English CSS Paper 1984

FEDERAL PUBLIC SERVICE COMMISSION
COMPETITIVE EXAMINATION FOR RECRUITMENT
TO POSTS IN BPS-17 UNDER THE FEDERAL GOVERNMENT, 1984
ENGLISH (Précis and Composition)

Time allowed: 3 hours Maximum marks: 100

  1. Write a precis of the following passage and suggest a suitable title.
    It is no doubt true that we cannot go through life without sorrow. There can be no sunshine without shade. We must not complain that roses have thorns, but rather be grateful that thorns bear flowers. Our existence here is so complex that we must expect much sorrow and much suffering. Many people distress and torment themselves about the mystery of existence. But although a good man may at times be angry with the world, it is certain that no man was ever discontented with the world who did his duty in it. The world is a looking-glass, if you smile, it smiles, if you frown, it frowns back. If you look at it through a red glass, all seems red and rosy: if through a blue, all blue, if through a smoked one, all dull and dingy. Always try then to look at the bright side of things, almost everything in the world has a bright side. There are some persons whose smile, the sound of whose voice, whose every presence seems like a ray of sunshine and brightens a whole room. Greet everybody with a bright smile, kind words and a pleasant welcome. It is not enough to love those who are near and dear to us.
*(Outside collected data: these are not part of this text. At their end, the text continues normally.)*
theorem nums_get (array : List Int) (c : Int) (h0 : 0 ≤ c) (h1 : c ≤ 8000) :
    PySem.List.pyGetD (numsTable array) c 0 = ((array.count c : Nat) : Int) := by
  rw [numsTable, table_get _ _ _ _ h0 (by omega), Int.toNat_of_nonneg h0]

theorem countP_add (array ach : List Int) (c : Int) (hc : c ∉ ach) :
    array.countP (fun x => PySem.Set.contains (PySem.Set.add ach c) x)
      = array.countP (fun x => PySem.Set.contains ach x) + array.count c := by
  induction array with
  | nil => simp
  | cons a t ih =>
    simp only [List.countP_cons, List.count_cons, contains_bool] at *
    by_cases h1 : a = c <;> by_cases h2 : a ∈ ach <;> simp_all <;> omega

theorem flag_empty : List.replicate 8001 false = flagTable [] := by
  have h : ∀ k : Nat, PySem.Set.contains ([] : List Int) ((k : Nat) : Int) = false :=
    fun _ => rfl
  simp only [flagTable, h, List.map_const', List.length_range]

theorem nums_empty : List.replicate 8001 (0 : Int) = numsTable [] := by
  simp only [numsTable, List.count_nil, Nat.cast_zero, List.map_const', List.length_range]

theorem countP_empty (array : List Int) :
    array.countP (fun x => PySem.Set.contains ([] : List Int) x) = 0 := by
  simp

theorem nums_step (ys : List Int) (x : Int) (h0 : 0 ≤ x) (h1 : x ≤ 8000) :
    PySem.List.pySetD (numsTable ys) x (PySem.List.pyGetD (numsTable ys) x 0 + 1)
      = numsTable (ys ++ [x]) := by
  rw [numsTable, table_get _ _ _ _ h0 (by omega), table_set _ _ _ _ h0 (by omega)]
  unfold numsTable
  apply List.map_congr_left
  intro k hk
  by_cases h : k = x.toNat
  · subst h
    simp [Int.toNat_of_nonneg h0, List.count_append]
  · have hne : x ≠ ((k : Nat) : Int) := by omega
    simp [h, List.count_append, hne]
We must show that we do so. While, however, we should be grateful, and enjoy to the full the innumerable blessings of life, we cannot expect to have no sorrows or anxieties. Life has been described as a comedy to those who think, a tragedy to those who feel. It is indeed a tragedy at times and a comedy very often, but as a rule, it is what we choose to make it. No evil, said Socrates, can happen to a good man, either in Life or Death.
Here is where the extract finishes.